Discriminating between TM and Globular Proteins • For SVM training, we used 416 randomly chosen proteins from the MEMSAT3 [11] set which consists of 2685 non-redundant chains from globular proteins of known structure, combined with our novel set of 131 TM proteins. • The remaining 2269 sequences were used used as test cases.
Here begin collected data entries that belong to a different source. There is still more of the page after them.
-- pv_equiv track=rewrite | github.com/Ali-J-Fesharaki/Map2Gz | pgm_to_sdf.py | find_rectangular_walls
-- ===== SOURCE A (Python) =====
-- def find_rectangular_walls(wall_positions):
--     """Find rectangular wall segments from individual wall pixels"""
--     if not wall_positions:
--         return []
--
--     # Convert to set for O(1) lookup
--     wall_set = set(wall_positions)
--     processed = set()
--     rectangles = []
--
--     for x, y in wall_positions:
--         if (x, y) in processed:
--             continue
--
--         # Try to grow a rectangle starting from this pixel
--         # First, find the maximum width (horizontal extent)
--         max_width = 1
--         while (x + max_width, y) in wall_set:
--             max_width += 1
--
--         # For each possible width, find the maximum height
--         best_rect = {'x': x, 'y': y, 'width': 1, 'height': 1}
--         best_area = 1
--
--         for width in range(1, max_width + 1):
--             # Check if we can extend vertically
--             height = 1
--             while height <= 1000:  # reasonable limit
--                 # Check if all pixels in this row exist
--                 valid_row = True
--                 for dx in range(width):
--                     if (x + dx, y + height) not in wall_set:
--                         valid_row = False
--                         break
--
--                 if not valid_row:
--                     break
--                 height += 1
--
--             area = width * height
--             if area > best_area:
--                 best_area = area
--                 best_rect = {'x': x, 'y': y, 'width': width, 'height': height}
--
--         # Mark all pixels in this rectangle as processed
--         for dx in range(best_rect['width']):
--             for dy in range(best_rect['height']):
--                 processed.add((x + dx, y + dy))
--
--         rectangles.append(best_rect)
--
--     return rectangles
-- ===== SOURCE B (Python) =====
-- def find_rectangular_walls(wall_positions):
--     """Find rectangular wall segments from individual wall pixels.
--
--     Same greedy cover, but the best rectangle per start pixel is chosen from
--     per-column downward run lengths with a running minimum, instead of
--     re-scanning every row of every candidate width.
--     """
--     wall_set = set(wall_positions)
--     processed = set()
--     rectangles = []
--     for x, y in wall_positions:
--         if (x, y) in processed:
--             continue
--         max_width = 1
--         while (x + max_width, y) in wall_set:
--             max_width += 1
--         # downward run (rows including the top one, capped at 1001) per column
--         runs = []
--         for dx in range(max_width):
--             h = 1
--             while h <= 1000 and (x + dx, y + h) in wall_set:
--                 h += 1
--             runs.append(h)
--         best_w, best_h, best_area = 1, 1, 1
--         w, m = 0, 1001  # m = running min of runs (a run never exceeds 1001)
--         for r in runs:
--             w += 1
--             m = min(m, r)
--             if w * m > best_area:
--                 best_w, best_h, best_area = w, m, w * m
--         for dx in range(best_w):
--             for dy in range(best_h):
--                 processed.add((x + dx, y + dy))
--         rectangles.append({'x': x, 'y': y, 'width': best_w, 'height': best_h})
--     return rectangles
-- ===== Notes on version B (the rewrite author's own statement) =====
-- stated objective: faster
-- what changed: Per start pixel, B computes each column's downward run length once and sweeps candidate widths with a running minimum, instead of A's re-scan of every row of every candidate width.
import Mathlib
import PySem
PSI-BLAST profiles were generated for all sequences and 10-fold cross validation was used to assess performance, again removing sequences from the training fold with greater than 25% sequences identity to any sequence in the test fold. • Window size = 33, Kernel = RBF, MCC = 0.78
Conclusions • Novel SVM-based approach predicts correct topology with 88% accuracy, 9% higher than next best method OCTOPUS. • Incorporates signal peptide and re-entrant helix prediction. • Signal peptide containing proteins correctly predicted with 92% accuracy. • Re-entrant helix containing proteins correctly predicted with 55% accuracy – room for improvement. • Good TM/globular protein discrimination – combined with SP prediction, highly suited to whole genome analysis. • Further work • SVM to predict amphipathic/pore-forming helices.